Spełniło się jakieś nawet małe Twoje marzenie w ciągu tego czasu?
JB: Tak! Wczoraj (śmiech). To naprawdę było moje marzenie, a właśnie wczoraj poznałem Stefana Friedmanna. Zaskoczył mnie w masce. Spotkaliśmy się w toalecie na planie filmowym. Gdy go rozpoznałem, zacząłem wyrażać swoje uznanie dla jego pracy zawodowej. Widział po mnie, że jestem przejęty. Przez te okoliczności i to, że nie od razu go poznałem, było bardzo zabawnie.

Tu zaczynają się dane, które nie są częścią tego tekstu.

-- pv_equiv track=rewrite | github.com/AshwinChandlapur/HuffMan | neater.py | eightbitdivide
-- ===== SOURCE A (Python) =====
-- def eightbitdivide(binaryString):
--     binLen = len(binaryString)
--     extrabits = 0
--     if(binLen %8!=0):
--         extrabits = 8 - (binLen%8)
--         binaryString = extrabits*'0'+binaryString
--     output = [binaryString[i:i + 8] for i in range(0, len(binaryString), 8)]
--     # lastgroupLength = 8 - len(output[len(output)-1])
--     # output[len(output)-1] = "0"*(lastgroupLength) + output[len(output)-1]
--     return output,extrabits
-- ===== SOURCE B (Python) =====
-- def eightbitdivide(binaryString):
--     r = len(binaryString) % 8
--     if r == 0:
--         out = []
--         rest = binaryString
--         extrabits = 0
--     else:
--         extrabits = 8 - r
--         out = ['0' * extrabits + binaryString[:r]]
--         rest = binaryString[r:]
--     while rest:
--         out.append(rest[:8])
--         rest = rest[8:]
--     return out, extrabits
-- ===== Notes on version B (the rewrite author's own statement) =====
-- stated objective: alternative
-- what changed: B never builds the padded copy of the string: it constructs the first (zero-padded) chunk explicitly from the remainder length and then consumes the rest of the original string 8 characters at a time with a take/drop while-loop, instead of A's index-comprehension over range(0, len, 8) of a freshly allocated padded string.
import Mathlib
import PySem

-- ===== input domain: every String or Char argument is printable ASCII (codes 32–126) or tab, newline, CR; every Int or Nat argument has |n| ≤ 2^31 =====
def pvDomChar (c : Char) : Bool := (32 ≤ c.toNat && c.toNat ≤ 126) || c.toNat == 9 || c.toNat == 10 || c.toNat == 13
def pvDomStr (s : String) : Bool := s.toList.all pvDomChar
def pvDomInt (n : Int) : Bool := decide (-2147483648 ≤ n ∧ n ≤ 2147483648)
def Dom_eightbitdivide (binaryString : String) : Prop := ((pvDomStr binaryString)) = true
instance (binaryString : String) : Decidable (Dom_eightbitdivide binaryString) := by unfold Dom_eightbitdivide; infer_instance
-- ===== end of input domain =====

-- B avoids allocating A's padded copy: it builds the zero-padded head chunk directly and
-- consumes the rest of the original string 8 characters at a time (alternative decomposition).

-- ===== PORT A =====
def eightbitdivide (binaryString : String) : List String × Int :=
  let binLen : Int := (binaryString.toList.length : Int)
  -- extrabits = 0; if binLen % 8 != 0: extrabits = 8 - binLen % 8; binaryString = '0'*extrabits + binaryString
  let (s, extrabits) :=
    if PySem.Int.mod binLen 8 ≠ 0 then
      let e := 8 - PySem.Int.mod binLen 8
      (PySem.List.pyRepeat ['0'] e ++ binaryString.toList, e)
    else (binaryString.toList, (0 : Int))
  -- output = [binaryString[i:i+8] for i in range(0, len(binaryString), 8)]
  ((PySem.List.pyRange 0 (s.length : Int) 8).map
      (fun i => String.ofList (PySem.List.slice s (some i) (some (i + 8)))), extrabits)

-- ===== PORT B =====
-- 'while rest: out.append(rest[:8]); rest = rest[8:]'
def pvChunkLoop (rest : List Char) (out : List String) : List String :=
  if rest.isEmpty then out
  else pvChunkLoop (rest.drop 8) (out ++ [String.ofList (rest.take 8)])
termination_by rest.length
decreasing_by
  cases rest with
  | nil => simp_all
  | cons c cs => simp only [List.length_drop, List.length_cons]; omega

def eightbitdivide_alt (binaryString : String) : List String × Int :=
  let s := binaryString.toList
  let r := s.length % 8
  let (out, rest, extrabits) :=
    if r = 0 then (([] : List String), s, (0 : Int))
    else ([String.ofList (List.replicate (8 - r) '0' ++ s.take r)], s.drop r, 8 - (r : Int))
  (pvChunkLoop rest out, extrabits)

-- ===== PRECONDITION & SPEC =====
def Spec_eightbitdivide (binaryString : String) (out : List String × Int) : Prop := out = eightbitdivide_alt binaryString
instance (binaryString : String) (out : List String × Int) : Decidable (Spec_eightbitdivide binaryString out) := by unfold Spec_eightbitdivide; infer_instance

-- ===== CLAIM (what is proved, stated in full; the proofs are below) =====
def Claim_equal_eightbitdivide : Prop := ∀ (binaryString : String), Dom_eightbitdivide binaryString → Spec_eightbitdivide binaryString (eightbitdivide binaryString)

-- ===== LEMMAS AND PROOFS =====

lemma pvChunkLoop_nil (out : List String) : pvChunkLoop [] out = out := by
  rw [pvChunkLoop]; simp

lemma pvChunkLoop_cons (c : Char) (cs : List Char) (out : List String) :
    pvChunkLoop (c :: cs) out =
      pvChunkLoop ((c :: cs).drop 8) (out ++ [String.ofList ((c :: cs).take 8)]) := by
  rw [pvChunkLoop]; simp

-- the loop's accumulator is a pure prefix
lemma pvChunkLoop_acc : ∀ (n : Nat) (l : List Char), l.length ≤ n →
    ∀ out, pvChunkLoop l out = out ++ pvChunkLoop l [] := by
  intro n
  induction n with
  | zero =>
    intro l hl out
    have : l = [] := List.length_eq_zero_iff.mp (Nat.le_zero.mp hl)
    subst this
    simp [pvChunkLoop_nil]
  | succ n ih =>
    intro l hl out
    cases l with
    | nil => simp [pvChunkLoop_nil]
    | cons c cs =>
      have hlen : ((c :: cs).drop 8).length ≤ n := by
        simp only [List.length_drop, List.length_cons]
        simp only [List.length_cons] at hl
        omega
      rw [pvChunkLoop_cons, pvChunkLoop_cons]
      rw [ih _ hlen (out ++ _), ih _ hlen ([] ++ _)]
      simp

-- A's range-comprehension chunking, reindexed over Nat, equals B's take/drop loop
lemma chunk_range_eq : ∀ (n : Nat) (l : List Char), l.length ≤ n →
    (List.range ((l.length + 7) / 8)).map
        (fun k => String.ofList ((l.drop (8 * k)).take 8)) = pvChunkLoop l [] := by
  intro n
  induction n with
  | zero =>
    intro l hl
    have : l = [] := List.length_eq_zero_iff.mp (Nat.le_zero.mp hl)
    subst this
    simp [pvChunkLoop_nil]
  | succ n ih =>
    intro l hl
    cases l with
    | nil => simp [pvChunkLoop_nil]
    | cons c cs =>
      have hlen : ((c :: cs).drop 8).length ≤ n := by
        simp only [List.length_drop, List.length_cons]
        simp only [List.length_cons] at hl
        omega
      have hc : ((c :: cs).length + 7) / 8 = (((c :: cs).drop 8).length + 7) / 8 + 1 := by
        simp only [List.length_cons, List.length_drop]
        omega
      rw [hc, List.range_succ_eq_map, List.map_cons, List.map_map]
      rw [pvChunkLoop_cons]
      rw [pvChunkLoop_acc n ((c :: cs).drop 8) hlen ([] ++ _), ← ih ((c :: cs).drop 8) hlen]
      simp only [List.nil_append, List.singleton_append, Nat.mul_zero, List.drop_zero]
      congr 1
      apply List.map_congr_left
      intro k _
      simp only [Function.comp]
      simp only [List.drop_drop]
      congr 3
      omega

-- bridge: A's pyRange/slice comprehension is the Nat-indexed comprehension
lemma chunkA_bridge (l : List Char) :
    (PySem.List.pyRange 0 (l.length : Int) 8).map
        (fun i => String.ofList (PySem.List.slice l (some i) (some (i + 8)))) =
    (List.range ((l.length + 7) / 8)).map
        (fun k => String.ofList ((l.drop (8 * k)).take 8)) := by
  rw [PySem.List.pyRange_of_pos 0 (l.length : Int) (by norm_num)]
  have hcount : (if (0 : Int) < (l.length : Int)
      then (((l.length : Int) - 0 + 8 - 1) / 8).toNat else 0) = (l.length + 7) / 8 := by
    split <;> omega
  rw [hcount, List.map_map]
  apply List.map_congr_left
  intro k _
  simp only [Function.comp, zero_add]
  have h8 : (8 : Int) * (k : Nat) = ((8 * k : Nat) : Int) := by push_cast; ring
  rw [h8, show ((8 * k : Nat) : Int) + 8 = ((8 * k : Nat) : Int) + ((8 : Nat) : Int) by norm_num,
      PySem.List.slice_natCast_add]

lemma chunkA_eq (l : List Char) :
    (PySem.List.pyRange 0 (l.length : Int) 8).map
        (fun i => String.ofList (PySem.List.slice l (some i) (some (i + 8)))) = pvChunkLoop l [] := by
  rw [chunkA_bridge]
  exact chunk_range_eq l.length l (le_refl _)

lemma mod_natCast_eight (m : Nat) : PySem.Int.mod (m : Int) 8 = ((m % 8 : Nat) : Int) := by
  rw [PySem.Int.mod_eq_emod_of_pos (by norm_num : (0 : Int) < 8)]
  omega

-- ===== VERDICT (by name: the statement is the Claim_ definition above) =====
theorem eightbitdivide_spec : Claim_equal_eightbitdivide := by
  intro binaryString _
  unfold Spec_eightbitdivide eightbitdivide eightbitdivide_alt
  simp only [mod_natCast_eight]
  set l := binaryString.toList with hl
  set r := l.length % 8 with hr
  by_cases h : r = 0
  · rw [if_neg (by simp [h]), if_pos h]
    rw [chunkA_eq]
  · have hr8 : r < 8 := Nat.mod_lt _ (by norm_num)
    have hrle : r ≤ l.length := Nat.mod_le _ _
    rw [if_pos (Int.natCast_ne_zero.mpr h), if_neg h]
    have hrep : PySem.List.pyRepeat ['0'] (8 - ((r : Nat) : Int)) = List.replicate (8 - r) '0' := by
      rw [PySem.List.pyRepeat_singleton]
      congr 1
      omega
    rw [hrep]
    set p : List Char := List.replicate (8 - r) '0' ++ l with hp
    rw [chunkA_eq]
    have hpne : p ≠ [] := by
      rw [hp]
      simp only [ne_eq, List.append_eq_nil_iff, List.replicate_eq_nil_iff, not_and]
      intro h1
      omega
    obtain ⟨c, cs, hcc⟩ := List.exists_cons_of_ne_nil hpne
    rw [hcc, pvChunkLoop_cons, ← hcc]
    have htake : p.take 8 = List.replicate (8 - r) '0' ++ l.take r := by
      rw [hp, List.take_append]
      congr 1
      · rw [List.take_replicate]
        congr 1
        omega
      · congr 1
        simp only [List.length_replicate]
        omega
    have hdrop : p.drop 8 = l.drop r := by
      rw [hp, List.drop_append, List.drop_replicate]
      simp only [List.length_replicate, show 8 - r - 8 = 0 from by omega,
        show 8 - (8 - r) = r from by omega, List.replicate_zero, List.nil_append]
    rw [htake, hdrop]
    simp only [List.nil_append]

A co powiesz naszym widzom?
JB: Mam nadzieję, że niedługo się zobaczymy i że nie będzie między nami dyskomfortu, że siedzimy obok siebie. Że znów przyjdzie czas, gdy odbiorcy teatru będą śmiać się, płakać, wzruszać. Czekam na to.
Dziękuję za rozmowę.
Z Jakubem Bohosiewiczem rozmawiała Patrycja Babicka.